__Exercise details__. Search the listing for "pyGetD" and copy every line where it appears.

Segment Open

-- pv_equiv track=rewrite | github.com/john-whiting/advent-of-code-2022 | advent_of_code_solutions/Y2022/day12.py | find_points_of_interest
-- ===== SOURCE A (Python) =====
-- def find_points_of_interest(grid: list[list[int]]) -> tuple[tuple[int, int], tuple[int, int], list[tuple[int, int]]]:
--     start = None
--     end = None
--     naught_values = []
--     for row_idx in range(len(grid)):
--         for col_idx in range(len(grid[row_idx])):
--             val = grid[row_idx][col_idx]
--             if val == 0:
--                 naught_values += [(row_idx, col_idx)]
--             if val == -14:
--                 # this is the start ord('S') - 97 = -14
--                 start = (row_idx, col_idx)
--                 naught_values += [start]
--             if val == -28:
--                 # this is the start ord('E') - 97 = -28
--                 end = (row_idx, col_idx)
--     return start, end, naught_values
-- ===== SOURCE B (Python) =====
-- def find_points_of_interest(grid: list[list[int]]) -> tuple[tuple[int, int], tuple[int, int], list[tuple[int, int]]]:
--     cells = [(r, c, v) for r, row in enumerate(grid) for c, v in enumerate(row)]
--     naught_values = [(r, c) for r, c, v in cells if v == 0 or v == -14]
--     start = next(((r, c) for r, c, v in reversed(cells) if v == -14), None)
--     end = next(((r, c) for r, c, v in reversed(cells) if v == -28), None)
--     return start, end, naught_values
-- ===== Notes on version B (the rewrite author's own statement) =====
-- stated objective: alternative
-- what changed: A's single fused nested index-loop with three mutable accumulators is replaced by building a flattened (row, col, value) cell list once, then computing naught_values as one filter comprehension and start/end as the first hit over the reversed cell list (equal to A's last-overwrite).
import Mathlib
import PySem

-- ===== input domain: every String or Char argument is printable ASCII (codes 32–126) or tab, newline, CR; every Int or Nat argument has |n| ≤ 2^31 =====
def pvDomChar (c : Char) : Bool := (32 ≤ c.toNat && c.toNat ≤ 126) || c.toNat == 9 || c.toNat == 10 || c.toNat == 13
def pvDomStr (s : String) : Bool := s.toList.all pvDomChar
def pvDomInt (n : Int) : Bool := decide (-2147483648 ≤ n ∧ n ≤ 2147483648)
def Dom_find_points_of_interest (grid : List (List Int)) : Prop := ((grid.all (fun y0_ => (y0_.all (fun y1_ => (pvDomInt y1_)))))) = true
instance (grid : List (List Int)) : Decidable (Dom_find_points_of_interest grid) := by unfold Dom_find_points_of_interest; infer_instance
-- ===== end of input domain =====

-- B replaces A's fused index-loop scan with a flattened cell list: naughts by one filter
-- comprehension, start/end by first hit over the REVERSED cells (= A's last overwrite);
-- objective: alternative decomposition, same O(n) cost.

-- ===== PORT A =====
-- literal transliteration of A: nested index loops over ranges, one mutable state (start, end, naughts)
def find_points_of_interest (grid : List (List Int)) : (Option (Int × Int)) × (Option (Int × Int)) × (List (Int × Int)) :=
  (PySem.List.pyRange 0 grid.length 1).foldl (fun st row_idx =>
    let row := PySem.List.pyGetD grid row_idx []
    (PySem.List.pyRange 0 row.length 1).foldl (fun st col_idx =>
      let val := PySem.List.pyGetD row col_idx 0
      let st := if val == 0 then (st.1, st.2.1, st.2.2 ++ [(row_idx, col_idx)]) else st
      let st := if val == -14 then (some (row_idx, col_idx), st.2.1, st.2.2 ++ [(row_idx, col_idx)]) else st
      let st := if val == -28 then (st.1, some (row_idx, col_idx), st.2.2) else st
      st) st)
    ((none, none, []) : (Option (Int × Int)) × (Option (Int × Int)) × (List (Int × Int)))

-- ===== PORT B =====
-- Source B's cells comprehension: [(r, c, v) for r, row in enumerate(grid) for c, v in enumerate(row)]
def pvCells (grid : List (List Int)) : List (Int × Int × Int) :=
  (PySem.List.enumerate grid).flatMap (fun rc => (PySem.List.enumerate rc.2).map (fun cv => (rc.1, cv.1, cv.2)))

def find_points_of_interest_alt (grid : List (List Int)) : (Option (Int × Int)) × (Option (Int × Int)) × (List (Int × Int)) :=
  let cells := pvCells grid
  let naught_values := (cells.filter (fun t => t.2.2 == 0 || t.2.2 == -14)).map (fun t => (t.1, t.2.1))
  let start := (cells.reverse.find? (fun t => t.2.2 == -14)).map (fun t => (t.1, t.2.1))
  let end_ := (cells.reverse.find? (fun t => t.2.2 == -28)).map (fun t => (t.1, t.2.1))
  (start, end_, naught_values)

-- ===== PRECONDITION & SPEC =====
def Spec_find_points_of_interest (grid : List (List Int)) (out : (Option (Int × Int)) × (Option (Int × Int)) × (List (Int × Int))) : Prop := out = find_points_of_interest_alt grid
instance (grid : List (List Int)) (out : (Option (Int × Int)) × (Option (Int × Int)) × (List (Int × Int))) : Decidable (Spec_find_points_of_interest grid out) := by unfold Spec_find_points_of_interest; infer_instance

-- ===== CLAIM (what is proved, stated in full; the proofs are below) =====
def Claim_equal_find_points_of_interest : Prop := ∀ (grid : List (List Int)), Dom_find_points_of_interest grid → Spec_find_points_of_interest grid (find_points_of_interest grid)

-- ===== LEMMAS AND PROOFS =====

-- A's loop body, as a step over one (row_idx, col_idx, val) cell
def pvStep (st : (Option (Int × Int)) × (Option (Int × Int)) × (List (Int × Int)))
    (c : Int × Int × Int) : (Option (Int × Int)) × (Option (Int × Int)) × (List (Int × Int)) :=
  let st := if c.2.2 == 0 then (st.1, st.2.1, st.2.2 ++ [(c.1, c.2.1)]) else st
  let st := if c.2.2 == -14 then (some (c.1, c.2.1), st.2.1, st.2.2 ++ [(c.1, c.2.1)]) else st
  let st := if c.2.2 == -28 then (st.1, some (c.1, c.2.1), st.2.2) else st
  st

-- A's nested range fold = one fold of pvStep over the flattened enumerated cells
theorem pvA_eq_cells (grid : List (List Int)) :
    find_points_of_interest grid = (pvCells grid).foldl pvStep (none, none, []) := by
  unfold find_points_of_interest pvCells
  rw [PySem.List.enumerate_eq_map_pyRange grid []]
  rw [List.foldl_flatMap, List.foldl_map]
  congr 1
  funext st p
  dsimp only
  rw [PySem.List.enumerate_eq_map_pyRange (PySem.List.pyGetD grid p []) 0,
    List.foldl_map, List.foldl_map]
  rfl

-- one fold of pvStep, characterised: last -14 hit, last -28 hit, filtered naughts appended
theorem pvFold_char (l : List (Int × Int × Int))
    (a b : Option (Int × Int)) (ns : List (Int × Int)) :
    l.foldl pvStep (a, b, ns) =
      (((l.reverse.find? (fun t => t.2.2 == -14)).map (fun t => (t.1, t.2.1))).or a,
       ((l.reverse.find? (fun t => t.2.2 == -28)).map (fun t => (t.1, t.2.1))).or b,
       ns ++ (l.filter (fun t => t.2.2 == 0 || t.2.2 == -14)).map (fun t => (t.1, t.2.1))) := by
  induction l generalizing a b ns with
  | nil => simp
  | cons c t ih =>
    obtain ⟨ri, ci, v⟩ := c
    simp only [List.foldl_cons, List.reverse_cons, List.find?_append, List.filter_cons]
    by_cases h0 : v = 0 <;> by_cases h14 : v = (-14 : Int) <;> by_cases h28 : v = (-28 : Int) <;>
      simp_all [pvStep, ih, Option.or_assoc] <;>
      cases List.find? (fun t => t.2.2 == (-14 : Int)) t.reverse <;>
      cases List.find? (fun t => t.2.2 == (-28 : Int)) t.reverse <;> simp

theorem pvSpec (grid : List (List Int)) :
    find_points_of_interest grid = find_points_of_interest_alt grid := by
  rw [pvA_eq_cells, pvFold_char]
  simp [find_points_of_interest_alt]

-- ===== VERDICT (by name: the statement is the Claim_ definition above) =====
theorem find_points_of_interest_spec : Claim_equal_find_points_of_interest := by
  intro grid _
  exact pvSpec grid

Segment Closed

__Expected answer__.
    let row := PySem.List.pyGetD grid row_idx []
      let val := PySem.List.pyGetD row col_idx 0
  rw [PySem.List.enumerate_eq_map_pyRange (PySem.List.pyGetD grid p []) 0,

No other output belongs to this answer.